── The input

def remap_field_name (field_name : String) (field_mode : String) : String :=
  if field_mode != "pcap" then field_name
  else if PySem.Str.isIn "_" field_name then
    -- str.rpartition("_") , exact under the guard '_' ∈ field_name: split at the LAST '_'
    let suffix := (field_name.toList.reverse.takeWhile (fun c => c != '_')).reverse
    let base := field_name.toList.take (field_name.toList.length - suffix.length - 1)
    if PySem.Chars.strIsdigit suffix && pcapFieldNames.contains (String.ofList base) then
      pvFmtCtx (pcapFieldNames.getD (String.ofList base) "") suffix
    else field_name
  else
    let l := field_name.toList
    let i := pvIdxStart l l.length
    if i = l.length then pcapFieldNames.getD field_name field_name
    else
      let base := l.take i
      let suffix := l.drop i
      if !pcapFieldNames.contains (String.ofList base) || !PySem.Chars.strIsdigit suffix then
        field_name
      else pvFmtCtx (pcapFieldNames.getD (String.ofList base) "") suffix

-- ===== PORT B =====
-- digits = rest[1:] if rest.startswith("_") else rest   (rest = field_name[len(key):])
def pvDs (k l : List Char) : List Char :=
  let r := l.drop k.length
  if PySem.Chars.startswith r ['_'] then r.drop 1 else r

-- the 'for key, mapped in PCAP_FIELD_NAMES.items():' loop with its early returns
def pvScan (fn : List Char) : List (String × String) → Option String
  | [] => none
  | (key, mapped) :: rest =>
      if fn = key.toList then some mapped
      else if PySem.Chars.startswith fn key.toList then
        if PySem.Chars.strIsdigit (pvDs key.toList fn) then some (pvFmtCtx mapped (pvDs key.toList fn))
        else pvScan fn rest
      else pvScan fn rest

def remap_field_name_alt (field_name : String) (field_mode : String) : String :=
  if field_mode != "pcap" then field_name
  else
    match pvScan field_name.toList pcapFieldNames.items with
    | some out => out
    | none => field_name

-- ===== PRECONDITION & SPEC =====
def Spec_remap_field_name (field_name : String) (field_mode : String) (out : String) : Prop := out = remap_field_name_alt field_name field_mode
instance (field_name : String) (field_mode : String) (out : String) : Decidable (Spec_remap_field_name field_name field_mode out) := by unfold Spec_remap_field_name; infer_instance

-- ===== CLAIM (what is proved, stated in full; the proofs are below) =====
def Claim_equal_remap_field_name : Prop := ∀ (field_name : String) (field_mode : String), Dom_remap_field_name field_name field_mode → Spec_remap_field_name field_name field_mode (remap_field_name field_name field_mode)

-- ===== LEMMAS AND PROOFS =====

-- a name `l` matches key `k` (B's loop body returns at `k`) iff it decomposes so:
def pvDecomp (k l : List Char) : Prop :=
  l = k ∨ ∃ ds, PySem.Chars.strIsdigit ds = true ∧ (l = k ++ ds ∨ l = k ++ '_' :: ds)

-- the Bool guard of one iteration of B's loop
def pvHit (k l : List Char) : Bool :=
  l == k || (PySem.Chars.startswith l k && PySem.Chars.strIsdigit (pvDs k l))

-- what B's loop body returns when pvHit holds
def pvOut (k v : String) (fn : List Char) : String :=
  if fn = k.toList then v else pvFmtCtx v (pvDs k.toList fn)

-- keys of the table: nonempty, no digit, no underscore
def pvOkKey (k : List Char) : Prop :=
  k ≠ [] ∧ ∀ c ∈ k, PySem.Chars.isdigit c = false ∧ c ≠ '_'

lemma strIsdigit_spec (ds : List Char) (h : PySem.Chars.strIsdigit ds = true) :
    ds ≠ [] ∧ ∀ c ∈ ds, PySem.Chars.isdigit c = true := by
  simp [PySem.Chars.strIsdigit] at h
  exact ⟨by simpa [List.isEmpty_iff] using h.1, h.2⟩

lemma startswith_underscore_false (ds : List Char) (h : PySem.Chars.strIsdigit ds = true) :
    PySem.Chars.startswith ds ['_'] = false := by
  rw [Bool.eq_false_iff]
  intro htrue
  obtain ⟨t, ht⟩ := (PySem.Chars.startswith_iff _ _).mp htrue
  have hmem : ('_' : Char) ∈ ds := by rw [← ht]; simp
  have := (strIsdigit_spec ds h).2 '_' hmem
  exact absurd this (by decide)

lemma pvHit_iff (k l : List Char) : pvHit k l = true ↔ pvDecomp k l := by
  constructor
  · intro h
    simp only [pvHit, Bool.or_eq_true, beq_iff_eq, Bool.and_eq_true] at h
    rcases h with h | ⟨hpre, hdig⟩
    · exact Or.inl h
    · obtain ⟨t, ht⟩ := (PySem.Chars.startswith_iff _ _).mp hpre
      have hr : l.drop k.length = t := by rw [← ht]; exact List.drop_left
      by_cases hst : PySem.Chars.startswith t ['_'] = true
      · obtain ⟨u, hu⟩ := (PySem.Chars.startswith_iff _ _).mp hst
        have htu : t = '_' :: u := by simpa using hu.symm
        have hst' : PySem.Chars.startswith ('_' :: u) ['_'] = true :=
          (PySem.Chars.startswith_iff _ _).mpr ⟨u, rfl⟩
        have hds : pvDs k l = u := by simp [pvDs, hr, htu, hst']
        exact Or.inr ⟨u, by rwa [hds] at hdig, Or.inr (by rw [← ht, htu])⟩
      · have hds : pvDs k l = t := by
          simp only [pvDs, hr]
          rw [if_neg hst]
        exact Or.inr ⟨t, by rwa [hds] at hdig, Or.inl ht.symm⟩
  · intro h
    rcases h with h | ⟨ds, hdig, h | h⟩
    · simp [pvHit, h]
    · have hpre : PySem.Chars.startswith l k = true :=
        (PySem.Chars.startswith_iff _ _).mpr ⟨ds, h.symm⟩
      have hr : l.drop k.length = ds := by rw [h]; exact List.drop_left
      have hds : pvDs k l = ds := by
        simp only [pvDs, hr]
        rw [if_neg (by simp [startswith_underscore_false ds hdig])]
      simp [pvHit, hpre, hds, hdig]
    · have hpre : PySem.Chars.startswith l k = true :=
        (PySem.Chars.startswith_iff _ _).mpr ⟨'_' :: ds, h.symm⟩
      have hr : l.drop k.length = '_' :: ds := by rw [h]; exact List.drop_left
      have hst : PySem.Chars.startswith ('_' :: ds) ['_'] = true :=
        (PySem.Chars.startswith_iff _ _).mpr ⟨ds, rfl⟩
      have hds : pvDs k l = ds := by simp [pvDs, hr, hst]
      simp [pvHit, hpre, hds, hdig]

lemma pvDecomp_prefix (k l : List Char) (h : pvDecomp k l) : k <+: l := by
  rcases h with h | ⟨ds, _, h | h⟩
  · exact h ▸ List.prefix_refl k
  · exact ⟨ds, h.symm⟩
  · exact ⟨'_' :: ds, h.symm⟩

-- if k = k' ++ m and both k, k' match l (k an OK key), the extension m is empty
lemma pvDecomp_sub (k k' m l : List Char) (hk : pvOkKey k) (hkk : k = k' ++ m)
    (h1 : pvDecomp k l) (h2 : pvDecomp k' l) : m = [] := by
  obtain ⟨r, hr⟩ := pvDecomp_prefix k l h1
  cases m with
  | nil => rfl
  | cons c m' =>
    exfalso
    have hc : c ∈ k := by rw [hkk]; simp
    have hcd : PySem.Chars.isdigit c = false ∧ c ≠ '_' := hk.2 c hc
    have hl : l = k' ++ (c :: m' ++ r) := by rw [← hr, hkk]; simp
    rcases h2 with h2 | ⟨ds', hdig', h2 | h2⟩
    · -- l = k': but k' ++ (c :: …) = k' means a nonempty tail equals []
      rw [h2] at hl
      have : (c :: m' ++ r : List Char) = [] := by
        have := congrArg (List.drop k'.length) hl
        simp only [List.drop_left] at this
        simpa using this
      simp at this
    · -- l = k' ++ ds' with ds' all digits: c is a digit
      rw [h2] at hl
      have hds' : (ds' : List Char) = c :: (m' ++ r) := by
        have := congrArg (List.drop k'.length) hl
        simpa [List.drop_left] using this
      have : PySem.Chars.isdigit c = true :=
        (strIsdigit_spec ds' hdig').2 c (by rw [hds']; simp)
      simp [hcd.1] at this
    · -- l = k' ++ '_'::ds': c = '_'
      rw [h2] at hl
      have hds' : ('_' : Char) = c ∧ (ds' : List Char) = m' ++ r := by
        have := congrArg (List.drop k'.length) hl
        simpa [List.drop_left] using this
      exact hcd.2 hds'.1.symm

lemma pvDecomp_unique (k k' l : List Char) (hk : pvOkKey k) (hk' : pvOkKey k')
    (h1 : pvDecomp k l) (h2 : pvDecomp k' l) : k = k' := by
  rcases List.prefix_or_prefix_of_prefix (pvDecomp_prefix k l h1) (pvDecomp_prefix k' l h2) with
    ⟨m, hm⟩ | ⟨m, hm⟩
  · have : m = [] := pvDecomp_sub k' k m l hk' hm.symm h2 h1
    rw [this] at hm; simpa using hm
  · have : m = [] := pvDecomp_sub k k' m l hk hm.symm h1 h2
    rw [this] at hm; simpa using hm.symm

-- one step of B's loop, when the guard fails / holds
lemma pvScan_cons_miss (fn : List Char) (k v : String) (L : List (String × String))
    (h : pvHit k.toList fn = false) : pvScan fn ((k, v) :: L) = pvScan fn L := by
  simp only [pvHit, Bool.or_eq_false_iff, Bool.and_eq_false_iff, beq_eq_false_iff_ne] at h
  rcases h.2 with h2 | h2
  · simp [pvScan, h.1, h2]
  · by_cases h3 : PySem.Chars.startswith fn k.toList = true
    · simp [pvScan, h.1, h3, h2]
    · simp [pvScan, h.1, h3]

lemma pvScan_cons_hit (fn : List Char) (k v : String) (L : List (String × String))
    (h : pvHit k.toList fn = true) : pvScan fn ((k, v) :: L) = some (pvOut k v fn) := by
  by_cases he : fn = k.toList
  · simp [pvScan, pvOut, he]
  · simp only [pvHit, Bool.or_eq_true, beq_iff_eq, Bool.and_eq_true] at h
    rcases h with h | ⟨hpre, hdig⟩
    · exact absurd h he
    · simp [pvScan, pvOut, he, hpre, hdig]

lemma pvScan_eq_none (fn : List Char) (L : List (String × String))
    (h : ∀ p ∈ L, pvHit p.1.toList fn = false) : pvScan fn L = none := by
  induction L with
  | nil => rfl
  | cons p t ih =>
    obtain ⟨k, v⟩ := p
    rw [pvScan_cons_miss fn k v t (h (k, v) (by simp))]
    exact ih (fun q hq => h q (by simp [hq]))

────

## Assigned task
From the entries above, write out only the lines starting at the line that holds "let l := field_name.toList" and ending at the line that holds "else pvFmtCtx (pcapFieldNames.getD", keeping both and matching them exactly.

## Exercise result
    let l := field_name.toList
    let i := pvIdxStart l l.length
    if i = l.length then pcapFieldNames.getD field_name field_name
    else
      let base := l.take i
      let suffix := l.drop i
      if !pcapFieldNames.contains (String.ofList base) || !PySem.Chars.strIsdigit suffix then
        field_name
      else pvFmtCtx (pcapFieldNames.getD (String.ofList base) "") suffix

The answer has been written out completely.